Before we get to the Fact Checker’s evaluation of Trump’s “78 percent” claim, we note that the Fact Checker did far better than PolitiFact in describing the context of border apprehensions. The Fact Checker embedded an important chart from Customs and Border Protection and explained it clearly and accurately.

The Fact Checker’s explanation for using border apprehensions as a proxy statistic for illegal border crossings was weak, unfortunately. Assuming more vigorous policing of the border by the Trump administration, lower border apprehensions reflect an even greater reduction in illegal border crossings. Fact checkers should point out that illegal crossings may have decreased more rapidly than border apprehensions.

Seventy-eight percent?

The Fact Checker first takes the PolitiFact approach toward the data, using various non-representative methods to measure the decrease in illegal Southwest border crossings. The Fact Checker spells out at the end the same implicit conclusion PolitiFact reached (bold emphasis added):

His figure is consistent with the change in apprehensions data from the highest point in fiscal 2017 (November 2016, at 47,210) to the lowest point (April 2017, at 11,126), which is a 76.4 percent decline. That is a cherry-picked figure that shows the biggest possible decline in a given fiscal year — including the months before he took office.

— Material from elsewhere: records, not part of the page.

-- pv_equiv track=rewrite | github.com/choo0618/TIL | algoritm/20상반기 코딩테스트/.Line 코딩테스트/1.py | solution
-- ===== SOURCE A (Python) =====
-- def solution(inputString):
--     answer = 0
--
--     Dic={'(':0,'{':0,'[':0,'<':0}
--     for c in inputString:
--         if not c in '(){}[]<>':continue
--         if c in '({[<':Dic[c]+=1;continue
--         if c==')':
--             if not Dic['(']:return -1
--             Dic['(']-=1
--         elif c=='}':
--             if not Dic['{']:return -1
--             Dic['{']-=1
--         elif c==']':
--             if not Dic['[']:return -1
--             Dic['[']-=1
--         elif c=='>':
--             if not Dic['<']:return -1
--             Dic['<']-=1
--         answer+=1
--
--     return answer
-- ===== SOURCE B (Python) =====
-- def solution(inputString):
--     answer = 0
--     for o, c in (('(', ')'), ('{', '}'), ('[', ']'), ('<', '>')):
--         bal = 0
--         for ch in inputString:
--             if ch == o:
--                 bal += 1
--             elif ch == c:
--                 if bal == 0:
--                     return -1
--                 bal -= 1
--                 answer += 1
--     return answer
-- ===== Notes on version B (the rewrite author's own statement) =====
-- stated objective: alternative
-- what changed: Replaces A's single combined pass with a four-counter dict by four independent per-bracket-type scans, each maintaining one balance counter and adding matched closes to a shared answer.
import Mathlib
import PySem

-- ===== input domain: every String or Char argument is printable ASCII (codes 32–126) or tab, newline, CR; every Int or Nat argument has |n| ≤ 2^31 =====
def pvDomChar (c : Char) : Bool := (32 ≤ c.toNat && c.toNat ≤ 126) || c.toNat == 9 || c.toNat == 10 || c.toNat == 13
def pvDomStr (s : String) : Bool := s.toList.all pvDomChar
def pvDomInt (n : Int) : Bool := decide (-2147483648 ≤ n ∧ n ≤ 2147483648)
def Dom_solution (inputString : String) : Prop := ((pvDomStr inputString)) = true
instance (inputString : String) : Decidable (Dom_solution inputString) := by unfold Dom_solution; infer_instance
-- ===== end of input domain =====

-- B replaces A's single combined pass (dict of four counters) by four independent
-- per-bracket-type scans with one balance counter each; same cost, different decomposition.

-- ===== PORT A =====
-- one combined left-to-right pass; p b s a are Dic['('], Dic['{'], Dic['['], Dic['<']
def runA : List Char → Int → Int → Int → Int → Int → Int
  | [], _, _, _, _, ans => ans
  | c :: rest, p, b, s, a, ans =>
    if c = '(' then runA rest (p + 1) b s a ans
    else if c = '{' then runA rest p (b + 1) s a ans
    else if c = '[' then runA rest p b (s + 1) a ans
    else if c = '<' then runA rest p b s (a + 1) ans
    else if c = ')' then (if p = 0 then -1 else runA rest (p - 1) b s a (ans + 1))
    else if c = '}' then (if b = 0 then -1 else runA rest p (b - 1) s a (ans + 1))
    else if c = ']' then (if s = 0 then -1 else runA rest p b (s - 1) a (ans + 1))
    else if c = '>' then (if a = 0 then -1 else runA rest p b s (a - 1) (ans + 1))
    else runA rest p b s a ans

def solution (inputString : String) : Int :=
  runA inputString.toList 0 0 0 0 0

-- ===== PORT B =====
-- one scan for a single (open, close) pair; `none` = the early `return -1`,
-- `some ans` = the shared answer after this pass
def passB (o c : Char) : List Char → Int → Int → Option Int
  | [], _, ans => some ans
  | ch :: rest, bal, ans =>
    if ch = o then passB o c rest (bal + 1) ans
    else if ch = c then (if bal = 0 then none else passB o c rest (bal - 1) (ans + 1))
    else passB o c rest bal ans

def solution_alt (inputString : String) : Int :=
  match passB '(' ')' inputString.toList 0 0 with
  | none => -1
  | some a1 =>
    match passB '{' '}' inputString.toList 0 a1 with
    | none => -1
    | some a2 =>
      match passB '[' ']' inputString.toList 0 a2 with
      | none => -1
      | some a3 =>
        match passB '<' '>' inputString.toList 0 a3 with
        | none => -1
        | some a4 => a4

-- ===== PRECONDITION & SPEC =====
def Spec_solution (inputString : String) (out : Int) : Prop := out = solution_alt inputString
instance (inputString : String) (out : Int) : Decidable (Spec_solution inputString out) := by unfold Spec_solution; infer_instance

-- ===== CLAIM (what is proved, stated in full; the proofs are below) =====
def Claim_equal_solution : Prop := ∀ (inputString : String), Dom_solution inputString → Spec_solution inputString (solution inputString)

-- ===== LEMMAS AND PROOFS =====

-- A's combined pass equals the four independent passes run together.
lemma runA_eq (xs : List Char) : ∀ (p b s a ap ab as' aa ans : Int),
    runA xs p b s a ans =
      match passB '(' ')' xs p ap, passB '{' '}' xs b ab,
            passB '[' ']' xs s as', passB '<' '>' xs a aa with
      | some w, some x, some y, some z =>
          ans + (w - ap) + (x - ab) + (y - as') + (z - aa)
      | _, _, _, _ => -1 := by
  induction xs with
  | nil => intro p b s a ap ab as' aa ans; simp [runA, passB]
  | cons ch rest ih =>
    intro p b s a ap ab as' aa ans
    by_cases h1 : ch = '('
    · subst h1; simp [runA, passB]; exact ih (p + 1) b s a ap ab as' aa ans
    by_cases h2 : ch = '{'
    · subst h2; simp [runA, passB]; exact ih p (b + 1) s a ap ab as' aa ans
    by_cases h3 : ch = '['
    · subst h3; simp [runA, passB]; exact ih p b (s + 1) a ap ab as' aa ans
    by_cases h4 : ch = '<'
    · subst h4; simp [runA, passB]; exact ih p b s (a + 1) ap ab as' aa ans
    by_cases h5 : ch = ')'
    · subst h5
      by_cases hp : p = 0
      · simp [runA, passB, hp]
      · simp [runA, passB, hp]
        rw [ih (p - 1) b s a (ap + 1) ab as' aa (ans + 1)]
        cases passB '(' ')' rest (p - 1) (ap + 1) <;>
          cases passB '{' '}' rest b ab <;>
          cases passB '[' ']' rest s as' <;>
          cases passB '<' '>' rest a aa <;> simp <;> ring
    by_cases h6 : ch = '}'
    · subst h6
      by_cases hp : b = 0
      · simp [runA, passB, hp]
      · simp [runA, passB, hp]
        rw [ih p (b - 1) s a ap (ab + 1) as' aa (ans + 1)]
        cases passB '(' ')' rest p ap <;>
          cases passB '{' '}' rest (b - 1) (ab + 1) <;>
          cases passB '[' ']' rest s as' <;>
          cases passB '<' '>' rest a aa <;> simp <;> ring
    by_cases h7 : ch = ']'
    · subst h7
      by_cases hp : s = 0
      · simp [runA, passB, hp]
      · simp [runA, passB, hp]
        rw [ih p b (s - 1) a ap ab (as' + 1) aa (ans + 1)]
        cases passB '(' ')' rest p ap <;>
          cases passB '{' '}' rest b ab <;>
          cases passB '[' ']' rest (s - 1) (as' + 1) <;>
          cases passB '<' '>' rest a aa <;> simp <;> ring
    by_cases h8 : ch = '>'
    · subst h8
      by_cases hp : a = 0
      · simp [runA, passB, hp]
      · simp [runA, passB, hp]
        rw [ih p b s (a - 1) ap ab as' (aa + 1) (ans + 1)]
        cases passB '(' ')' rest p ap <;>
          cases passB '{' '}' rest b ab <;>
          cases passB '[' ']' rest s as' <;>
          cases passB '<' '>' rest (a - 1) (aa + 1) <;> simp <;> ring
    · simp [runA, passB, h1, h2, h3, h4, h5, h6, h7, h8]
      exact ih p b s a ap ab as' aa ans

-- shifting the shared-answer accumulator of a pass
lemma passB_shift (o c : Char) (xs : List Char) : ∀ (bal ans d : Int),
    passB o c xs bal (ans + d) = (passB o c xs bal ans).map (· + d) := by
  induction xs with
  | nil => intro bal ans d; simp [passB]
  | cons ch rest ih =>
    intro bal ans d
    by_cases h1 : ch = o
    · simp [passB, h1]; exact ih (bal + 1) ans d
    by_cases h2 : ch = c
    · have hco : ¬ c = o := h2 ▸ h1
      by_cases hb : bal = 0
      · simp [passB, h2, hco, hb]
      · simp [passB, h2, hco, hb]
        rw [show ans + d + 1 = (ans + 1) + d by ring, ih]
    · simp [passB, h1, h2]; exact ih bal ans d

-- B's threaded shared answer equals the sum of the four independent pass counts
lemma alt_eq (s : String) :
    solution_alt s =
      match passB '(' ')' s.toList 0 0, passB '{' '}' s.toList 0 0,
            passB '[' ']' s.toList 0 0, passB '<' '>' s.toList 0 0 with
      | some w, some x, some y, some z => w + x + y + z
      | _, _, _, _ => -1 := by
  have sh : ∀ (o c : Char) (d : Int), passB o c s.toList 0 d = (passB o c s.toList 0 0).map (· + d) :=
    fun o c d => by simpa using passB_shift o c s.toList 0 0 d
  unfold solution_alt
  cases hw : passB '(' ')' s.toList 0 0 with
  | none => rfl
  | some w =>
    simp only [sh '{' '}' w]
    cases hx : passB '{' '}' s.toList 0 0 with
    | none => simp
    | some x =>
      simp only [Option.map_some]
      simp only [sh '[' ']' (x + w)]
      cases hy : passB '[' ']' s.toList 0 0 with
      | none => simp
      | some y =>
        simp only [Option.map_some]
        simp only [sh '<' '>' (y + (x + w))]
        cases hz : passB '<' '>' s.toList 0 0 with
        | none => simp
        | some z => simp; ring

-- ===== VERDICT (by name: the statement is the Claim_ definition above) =====
theorem solution_spec : Claim_equal_solution := by
  intro s _
  unfold Spec_solution solution
  rw [alt_eq, runA_eq s.toList 0 0 0 0 0 0 0 0 0]
  cases passB '(' ')' s.toList 0 0 <;>
    cases passB '{' '}' s.toList 0 0 <;>
    cases passB '[' ']' s.toList 0 0 <;>
    cases passB '<' '>' s.toList 0 0 <;> simp [Int.add_comm]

When you compare the data from his first full month in office (February 2017) with the latest data (June 2017), the decline is between 8 and 14 percent.

Another way to look at this data is using year-over-year trends. From June 2016 to June 2017, the number of people apprehended or deemed inadmissible declined 52.6 percent. As FactCheck.org noted, it’s still a significant decline, but not as high as 80 percent.

Clearly, monthly figures are quite susceptible to cherry-picking. So let’s take a broader look at the data.

 

The Fact Checker’s broader look at the data includes no apparent attempt to use the data to reach a reasonable conclusion about the accuracy of Trump’s “78 percent” claim. The Fact Checker, for whatever reason, missed the opportunity.

What if the fact checkers had checked the fact in question?

Using the method we sketched at the outset, Southwest border apprehensions have decreased by about 56 percent under the Trump administration.

We derive that figure by comparing total Southwest border apprehensions/inadmissables under Trump to the average number for the same months for the Obama administration from 2012 to 2016.

In literal terms, Trump’s claim of a 78 percent drop is likely false. The number is closer to 50 percent, reasonably judged as a comparison to the previous administration. But the fact checkers made Trump’s claim appear further from the mark by shirking their responsibility to sensibly check the facts.